▶ _YOUR OBJECTIVE_
Repeat the entries below exactly. Begin with the first line and end with the line that contains "def pvDomChar (c".

▶ _GIVEN ENTRIES_
⁂

-- pv_equiv track=rewrite | github.com/AndreaGiumi/Esercizi_Python | lezione_20/code_&_dragons_rpg/missioni_opzionali/esercizio_2.py | chunk_sums
-- ===== SOURCE A (Python) =====
-- def chunk_sums(nums: list[int], size: int) -> list[int]:
--
--     if size < 1:
--         return []
--
--     if not nums:
--         return []
--
--
--     final_lista = []
--
--     new_lista = []
--
--     for num in nums:
--         new_lista.append(num)
--         if len(new_lista) == size:
--             final_lista.append(sum(new_lista))
--             new_lista = []
--     if new_lista:
--         final_lista.append(sum(new_lista))
--     return final_lista
-- ===== SOURCE B (Python) =====
-- def chunk_sums(nums: list[int], size: int) -> list[int]:
--     if size < 1:
--         return []
--     if not nums:
--         return []
--     return [sum(nums[i:i+size]) for i in range(0, len(nums), size)]
-- ===== Notes on version B (the rewrite author's own statement) =====
-- stated objective: simpler
-- what changed: Replaces the stateful per-element buffer with manual flush by a single slice-based comprehension over chunk start indices range(0, len(nums), size).
import Mathlib
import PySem

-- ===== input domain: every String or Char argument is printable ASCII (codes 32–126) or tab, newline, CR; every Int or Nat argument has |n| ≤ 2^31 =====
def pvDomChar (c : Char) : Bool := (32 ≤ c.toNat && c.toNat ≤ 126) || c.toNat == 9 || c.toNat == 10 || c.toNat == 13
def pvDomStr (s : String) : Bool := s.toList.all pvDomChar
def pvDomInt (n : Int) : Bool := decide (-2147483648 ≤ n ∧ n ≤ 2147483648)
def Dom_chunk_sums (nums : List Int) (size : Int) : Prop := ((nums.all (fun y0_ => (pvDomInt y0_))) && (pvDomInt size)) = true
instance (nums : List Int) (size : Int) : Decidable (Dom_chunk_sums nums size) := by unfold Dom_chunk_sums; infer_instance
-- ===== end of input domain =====

-- B replaces A's stateful element-buffer with manual flush by a slice-based pass over chunk start indices (range(0, len, size)); objective: simpler.


-- ===== PORT A =====
-- one loop step: append num to the buffer, flush it into the result when it reaches size
def chunkStep (size : Int) (p : List Int × List Int) (num : Int) : List Int × List Int :=
  let nl := p.2 ++ [num]
  if (nl.length : Int) = size then (p.1 ++ [nl.sum], []) else (p.1, nl)

def chunk_sums (nums : List Int) (size : Int) : List Int :=
  if size < 1 then []
  else if nums = [] then []
  else
    let st := nums.foldl (chunkStep size) ([], [])
    if st.2 ≠ [] then st.1 ++ [st.2.sum] else st.1

-- ===== PORT B =====
def chunk_sums_alt (nums : List Int) (size : Int) : List Int :=
  if size < 1 then []
  else if nums = [] then []
  else (PySem.List.pyRange 0 (nums.length : Int) size).map
         (fun i => (PySem.List.slice nums (some i) (some (i + size))).sum)

-- ===== PRECONDITION & SPEC =====
def Spec_chunk_sums (nums : List Int) (size : Int) (out : List Int) : Prop := out = chunk_sums_alt nums size
instance (nums : List Int) (size : Int) (out : List Int) : Decidable (Spec_chunk_sums nums size out) := by unfold Spec_chunk_sums; infer_instance

-- ===== CLAIM (what is proved, stated in full; the proofs are below) =====
def Claim_equal_chunk_sums : Prop := ∀ (nums : List Int) (size : Int), Dom_chunk_sums nums size → Spec_chunk_sums nums size (chunk_sums nums size)

-- ===== LEMMAS AND PROOFS =====

-- reference chunking: sum the first k+1 elements, recurse on the rest
def chunkGo (k : Nat) (l : List Int) : List Int :=
  if l = [] then [] else (l.take (k + 1)).sum :: chunkGo k (l.drop (k + 1))
termination_by l.length
decreasing_by
  cases l with
  | nil => simp_all
  | cons x xs => simp [List.length_drop]

lemma pyRange_nil_of_pos (a b s : Int) (hs : 0 < s) (h : ¬ a < b) :
    PySem.List.pyRange a b s = [] := by
  rw [PySem.List.pyRange_of_pos a b hs]
  simp [h]

lemma pyRange_cons_of_pos (a b s : Int) (hs : 0 < s) (h : a < b) :
    PySem.List.pyRange a b s = a :: PySem.List.pyRange (a + s) b s := by
  rw [PySem.List.pyRange_of_pos a b hs, PySem.List.pyRange_of_pos (a + s) b hs]
  have key : b - a + s - 1 = (b - a - 1) + 1 * s := by ring
  have h1 : (b - a + s - 1) / s = (b - a - 1) / s + 1 := by
    rw [key, Int.add_mul_ediv_right _ _ (by omega : s ≠ 0)]
  by_cases h2 : a + s < b
  · have hq : 0 ≤ (b - a - 1) / s := Int.ediv_nonneg (by omega) (by omega)
    have hq2 : b - (a + s) + s - 1 = b - a - 1 := by ring
    rw [if_pos h, if_pos h2, hq2, h1, Int.toNat_add hq (by norm_num), Int.toNat_one, List.range_succ_eq_map]
    simp only [List.map_cons, List.map_map]
    congr 1
    · simp
    · apply List.map_congr_left
      intro k _
      simp only [Function.comp_apply]
      push_cast
      ring
  · -- one last chunk: the remaining count is 1
    have hz : (b - a - 1) / s = 0 := by
      apply Int.ediv_eq_zero_of_lt (by omega) (by omega)
    rw [if_pos h, if_neg h2, h1, hz]
    simp

lemma B_go (nums : List Int) (k : Nat) (i : Int) (hi : 0 ≤ i) :
    (PySem.List.pyRange i (nums.length : Int) ((k : Int) + 1)).map
      (fun j => (PySem.List.slice nums (some j) (some (j + ((k : Int) + 1)))).sum)
    = chunkGo k (nums.drop i.toNat) := by
  by_cases h : i < (nums.length : Int)
  · rw [pyRange_cons_of_pos _ _ _ (by omega) h, List.map_cons]
    have hne : nums.drop i.toNat ≠ [] := by
      have : i.toNat < nums.length := by omega
      simp [List.drop_eq_nil_iff]
      omega
    rw [chunkGo, if_neg hne]
    have hslice : PySem.List.slice nums (some i) (some (i + ((k : Int) + 1)))
        = (nums.drop i.toNat).take (k + 1) := by
      rw [PySem.List.slice_toNat nums hi (by omega)]
      congr 1
      omega
    have hrec := B_go nums k (i + ((k : Int) + 1)) (by omega)
    rw [hslice, hrec]
    have hdrop : nums.drop (i + ((k : Int) + 1)).toNat = (nums.drop i.toNat).drop (k + 1) := by
      rw [List.drop_drop]
      congr 1
      omega
    rw [hdrop]
  · rw [pyRange_nil_of_pos _ _ _ (by omega) h]
    have : nums.drop i.toNat = [] := by
      rw [List.drop_eq_nil_iff]
      omega
    rw [this, chunkGo]
    simp
termination_by (nums.length - i.toNat)
decreasing_by omega

lemma A_inv (k : Nat) (hk : 0 < k) (l : List Int) :
    ∀ acc buf : List Int, buf.length < k →
    (let st := l.foldl (chunkStep (k : Int)) (acc, buf)
     if st.2 ≠ [] then st.1 ++ [st.2.sum] else st.1)
    = acc ++ chunkGo (k - 1) (buf ++ l) := by
  induction l with
  | nil =>
    intro acc buf hb
    simp only [List.foldl_nil, List.append_nil]
    rw [chunkGo]
    by_cases hbuf : buf = []
    · simp [hbuf]
    · rw [if_neg hbuf]
      have htake : buf.take (k - 1 + 1) = buf := List.take_of_length_le (by omega)
      have hdrop : buf.drop (k - 1 + 1) = [] := by rw [List.drop_eq_nil_iff]; omega
      rw [htake, hdrop, chunkGo]
      simp [hbuf]
  | cons x l' ih =>
    intro acc buf hb
    simp only [List.foldl_cons]
    by_cases hfull : ((buf ++ [x]).length : Int) = (k : Int)
    · have hfull' : buf.length + 1 = k := by simp at hfull; omega
      rw [show (chunkStep (k:Int) (acc, buf) x) = (acc ++ [(buf ++ [x]).sum], []) by
            simp only [chunkStep]; rw [if_pos hfull]]
      rw [ih (acc ++ [(buf ++ [x]).sum]) [] (by simpa using hk)]
      simp only [List.nil_append]
      have hsplit : buf ++ x :: l' = (buf ++ [x]) ++ l' := by simp
      rw [hsplit]
      have hne : (buf ++ [x]) ++ l' ≠ [] := by simp
      have hlen : (buf ++ [x]).length = k - 1 + 1 := by simp; omega
      have htake : ((buf ++ [x]) ++ l').take (k - 1 + 1) = buf ++ [x] := by
        rw [← hlen, List.take_left]
      have hdrop : ((buf ++ [x]) ++ l').drop (k - 1 + 1) = l' := by
        rw [← hlen, List.drop_left]
      conv_rhs => rw [chunkGo, if_neg hne, htake, hdrop]
      simp
    · have hlt : (buf ++ [x]).length < k := by
        simp at hfull ⊢
        omega
      rw [show (chunkStep (k:Int) (acc, buf) x) = (acc, buf ++ [x]) by
            simp only [chunkStep]; rw [if_neg hfull]]
      rw [ih acc (buf ++ [x]) hlt]
      congr 1
      simp

-- ===== VERDICT (by name: the statement is the Claim_ definition above) =====
theorem chunk_sums_spec : Claim_equal_chunk_sums := by
  intro nums size _
  unfold Spec_chunk_sums chunk_sums chunk_sums_alt
  by_cases hs : size < 1
  · simp [hs]
  · rw [if_neg hs, if_neg hs]
    by_cases hn : nums = []
    · simp [hn]
    · rw [if_neg hn, if_neg hn]
      have hk : 0 < size.toNat := by omega
      have hcast : ((size.toNat : Int)) = size := by omega
      have hA := A_inv size.toNat hk nums [] [] (by simpa using hk)
      rw [hcast] at hA
      simp only [List.nil_append] at hA
      rw [hA]
      have hB := B_go nums (size.toNat - 1) 0 le_rfl
      have hc2 : ((size.toNat - 1 : Nat) : Int) + 1 = size := by omega
      rw [hc2] at hB
      simp only [Int.toNat_zero, List.drop_zero] at hB
      rw [hB]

⁂

▶ _SOLUTION FOR THIS TASK_
-- pv_equiv track=rewrite | github.com/AndreaGiumi/Esercizi_Python | lezione_20/code_&_dragons_rpg/missioni_opzionali/esercizio_2.py | chunk_sums
-- ===== SOURCE A (Python) =====
-- def chunk_sums(nums: list[int], size: int) -> list[int]:
--
--     if size < 1:
--         return []
--
--     if not nums:
--         return []
--
--
--     final_lista = []
--
--     new_lista = []
--
--     for num in nums:
--         new_lista.append(num)
--         if len(new_lista) == size:
--             final_lista.append(sum(new_lista))
--             new_lista = []
--     if new_lista:
--         final_lista.append(sum(new_lista))
--     return final_lista
-- ===== SOURCE B (Python) =====
-- def chunk_sums(nums: list[int], size: int) -> list[int]:
--     if size < 1:
--         return []
--     if not nums:
--         return []
--     return [sum(nums[i:i+size]) for i in range(0, len(nums), size)]
-- ===== Notes on version B (the rewrite author's own statement) =====
-- stated objective: simpler
-- what changed: Replaces the stateful per-element buffer with manual flush by a single slice-based comprehension over chunk start indices range(0, len(nums), size).
import Mathlib
import PySem

-- ===== input domain: every String or Char argument is printable ASCII (codes 32–126) or tab, newline, CR; every Int or Nat argument has |n| ≤ 2^31 =====
def pvDomChar (c : Char) : Bool := (32 ≤ c.toNat && c.toNat ≤ 126) || c.toNat == 9 || c.toNat == 10 || c.toNat == 13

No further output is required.